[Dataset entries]
======
-- B's `while True` loop; state = (temp, alive).  The guard only makes the recursion
-- total: on every reachable call alive is nonempty and all its primes divide temp.
def heckeRounds (t : Int) (alive : List Int) : Int :=
  if h : alive ≠ [] ∧ 0 < t ∧ ∀ p ∈ alive, 1 < p ∧ PySem.Int.mod t p = 0 then
    let t' := stripRound t alive
    let nxt := alive.filter (fun p => decide (PySem.Int.mod t' p = 0))
    if nxt = [] then alive.headD 1
    else heckeRounds t' nxt
  else alive.headD 1
termination_by t.toNat
decreasing_by
  rcases h with ⟨hne, ht, hp⟩
  obtain ⟨g1, g2⟩ := stripRound_lt t alive ht hne hp
  omega

def hecke_resonance_alt (value : Int) : Int :=
  if value = 0 then 1
  else
    let temp := |value|
    let alive := MONSTER_PRIMES.filter (fun p => decide (PySem.Int.mod temp p = 0))
    if alive = [] then 1
    else heckeRounds temp alive

-- ===== PRECONDITION & SPEC =====
def Spec_hecke_resonance (value : Int) (out : Int) : Prop := out = hecke_resonance_alt value
instance (value : Int) (out : Int) : Decidable (Spec_hecke_resonance value out) := by unfold Spec_hecke_resonance; infer_instance

-- ===== CLAIM (what is proved, stated in full; the proofs are below) =====
def Claim_equal_hecke_resonance : Prop := ∀ (value : Int), Dom_hecke_resonance value → Spec_hecke_resonance value (hecke_resonance value)

-- ===== LEMMAS AND PROOFS =====

-- The p-adic exponent, via Mathlib's factorization on natAbs.
def Eexp (p t : Int) : Nat := t.natAbs.factorization p.natAbs

-- First element of the list attaining the maximal key (1 on the empty list).
def fmax (f : Int → Nat) : List Int → Int
  | [] => 1
  | p :: rest => if ∀ q ∈ rest, f q ≤ f p then p else fmax f rest

theorem monster_facts : ∀ p ∈ MONSTER_PRIMES, 1 < p ∧ Nat.Prime p.natAbs := by decide

theorem monster_nodup : MONSTER_PRIMES.Nodup := by decide

-- A's while loop computes count + e where e is characterised by divisibility.
theorem heckeWhile_spec (p : Int) (hp : 1 < p) :
    ∀ (n : Nat) (t : Int), t.toNat ≤ n → 0 < t → ∀ c : Int,
    ∃ e : Nat, heckeWhile p t c = c + e ∧ p ^ e ∣ t ∧ ¬ p ^ (e + 1) ∣ t := by
  intro n
  induction n with
  | zero => intro t hle ht c; omega
  | succ n ih =>
    intro t hle ht c
    by_cases hm : PySem.Int.mod t p = 0
    · have hdvd : p ∣ t := (PySem.Int.mod_eq_zero_iff_dvd t p).mp hm
      have hfd : PySem.Int.floordiv t p = t / p :=
        PySem.Int.floordiv_eq_ediv_of_pos (by omega)
      have heq : t / p * p = t := Int.ediv_mul_cancel hdvd
      have ht' : 0 < t / p := by nlinarith
      have hlt : t / p < t := by nlinarith
      obtain ⟨e', h1, h2, h3⟩ := ih (t / p) (by omega) ht' (c + 1)
      refine ⟨e' + 1, ?_, ?_, ?_⟩
      · rw [heckeWhile, dif_pos ⟨hp, ht, hm⟩, hfd, h1]
        push_cast; ring
      · rw [pow_succ]
        have := mul_dvd_mul_right h2 p
        rwa [heq] at this
      · intro hcon
        rw [← heq, pow_succ] at hcon
        exact h3 ((mul_dvd_mul_iff_right (by omega : p ≠ 0)).mp hcon)
    · refine ⟨0, ?_, by simp, ?_⟩
      · rw [heckeWhile, dif_neg (by intro ⟨_, _, h⟩; exact hm h)]
        simp
      · simpa using fun h => hm ((PySem.Int.mod_eq_zero_iff_dvd t p).mpr h)

-- Bridge: Int power divisibility into natAbs, for 0 ≤ p.
theorem pow_dvd_iff_natAbs (p t : Int) (k : Nat) :
    p ^ k ∣ t ↔ p.natAbs ^ k ∣ t.natAbs := by
  rw [← Int.natAbs_dvd_natAbs, Int.natAbs_pow]

theorem dvd_iff_E (q t : Int) (hq : q ∈ MONSTER_PRIMES) (ht : t ≠ 0) :
    q ∣ t ↔ 1 ≤ Eexp q t := by
  obtain ⟨hq1, hqp⟩ := monster_facts q hq
  have h := (pow_dvd_iff_natAbs q t 1)
  rw [pow_one, pow_one] at h
  rw [h, Eexp]
  have := hqp.pow_dvd_iff_le_factorization (n := t.natAbs) (k := 1)
    (by simpa using ht)
  rw [← this, pow_one]

theorem heckeWhile_eq_E (p value : Int) (hp : p ∈ MONSTER_PRIMES) (hv : value ≠ 0) :
    heckeWhile p |value| 0 = (Eexp p value : Int) := by
  obtain ⟨hp1, hpp⟩ := monster_facts p hp
  obtain ⟨e, h1, h2, h3⟩ :=
    heckeWhile_spec p hp1 |value|.toNat |value| le_rfl (abs_pos.mpr hv) 0
  have habs : |value|.natAbs = value.natAbs := Int.natAbs_abs value
  rw [pow_dvd_iff_natAbs, habs] at h2 h3
  have hne : value.natAbs ≠ 0 := by simpa using hv
  have he2 : e ≤ Eexp p value := by
    rw [Eexp]; exact (hpp.pow_dvd_iff_le_factorization hne).mp h2
  have he3 : ¬ (e + 1 ≤ Eexp p value) := by
    rw [Eexp]; exact fun hc' => h3 ((hpp.pow_dvd_iff_le_factorization hne).mpr hc')
  have : e = Eexp p value := by omega
  rw [h1, this]; ring

-- natAbs injectivity on the positive Monster primes.
theorem monster_inj (p q : Int) (hp : p ∈ MONSTER_PRIMES) (hq : q ∈ MONSTER_PRIMES)
    (h : p.natAbs = q.natAbs) : p = q := by
  have h1 : (1 : Int) < p := (monster_facts p hp).1
  have h2 : (1 : Int) < q := (monster_facts q hq).1
  have := Int.natAbs_of_nonneg (by omega : (0:Int) ≤ p)
  have := Int.natAbs_of_nonneg (by omega : (0:Int) ≤ q)
  omega

-- ---------- A-side characterisation ----------

theorem items_fold (value : Int) : ∀ (ps : List Int) (d : PySem.Dict Int Int),
    ps.Nodup → (∀ q ∈ ps, d.contains q = false) →
    (ps.foldl (fun d p =>
        if PySem.Int.mod value p = 0 then d.insert p (heckeWhile p |value| 0) else d) d).items
      = d.items ++ (ps.filter (fun p => decide (PySem.Int.mod value p = 0))).map
          (fun p => (p, heckeWhile p |value| 0)) := by
  intro ps
  induction ps with
  | nil => intro d _ _; simp
  | cons p rest ih =>
    intro d hnd hcont
    have hnd' := List.nodup_cons.mp hnd
    simp only [List.foldl_cons]
    by_cases hm : PySem.Int.mod value p = 0
    · rw [if_pos hm]
      have hitems : (d.insert p (heckeWhile p |value| 0)).items
          = d.items ++ [(p, heckeWhile p |value| 0)] :=
        PySem.Dict.items_insert_of_not_contains d _ (hcont p (List.mem_cons_self ..))
      rw [ih _ hnd'.2 (fun q hq => by
        rw [PySem.Dict.contains_insert]
        have hqp : q ≠ p := by rintro rfl; exact hnd'.1 hq
        simp [hqp, hcont q (List.mem_cons_of_mem _ hq)]), hitems,
        List.filter_cons_of_pos (by simpa using hm)]
      simp
    · rw [if_neg hm, ih _ hnd'.2 (fun q hq => hcont q (List.mem_cons_of_mem _ hq)),
        List.filter_cons_of_neg (by simpa using hm)]

theorem max?_cons2 (m y : Int × Int) (l : List (Int × Int)) :
    PySem.List.max? (m :: y :: l) (fun x => x.2)
      = PySem.List.max? ((if m.2 < y.2 then y else m) :: l) (fun x => x.2) := by
  by_cases h : m.2 < y.2
  · simp only [PySem.List.max?, List.foldl_cons, if_pos h]
  · simp only [PySem.List.max?, List.foldl_cons, if_neg h]

theorem fmax_cons_lt (f : Int → Nat) (a p : Int) (rest : List Int) (h : f a < f p) :
    fmax f (a :: p :: rest) = fmax f (p :: rest) := by
  rw [fmax, if_neg (by push_neg; exact ⟨p, List.mem_cons_self .., by omega⟩)]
======
--- TASK STATEMENT ---
Copy out, word for word, the part of the entries above that begins at the line with "termination_by t.toNat" and ends at the line with "-- ===== CLAIM", including both.

--- WRITTEN SOLUTION ---
termination_by t.toNat
decreasing_by
  rcases h with ⟨hne, ht, hp⟩
  obtain ⟨g1, g2⟩ := stripRound_lt t alive ht hne hp
  omega

def hecke_resonance_alt (value : Int) : Int :=
  if value = 0 then 1
  else
    let temp := |value|
    let alive := MONSTER_PRIMES.filter (fun p => decide (PySem.Int.mod temp p = 0))
    if alive = [] then 1
    else heckeRounds temp alive

-- ===== PRECONDITION & SPEC =====
def Spec_hecke_resonance (value : Int) (out : Int) : Prop := out = hecke_resonance_alt value
instance (value : Int) (out : Int) : Decidable (Spec_hecke_resonance value out) := by unfold Spec_hecke_resonance; infer_instance

-- ===== CLAIM (what is proved, stated in full; the proofs are below) =====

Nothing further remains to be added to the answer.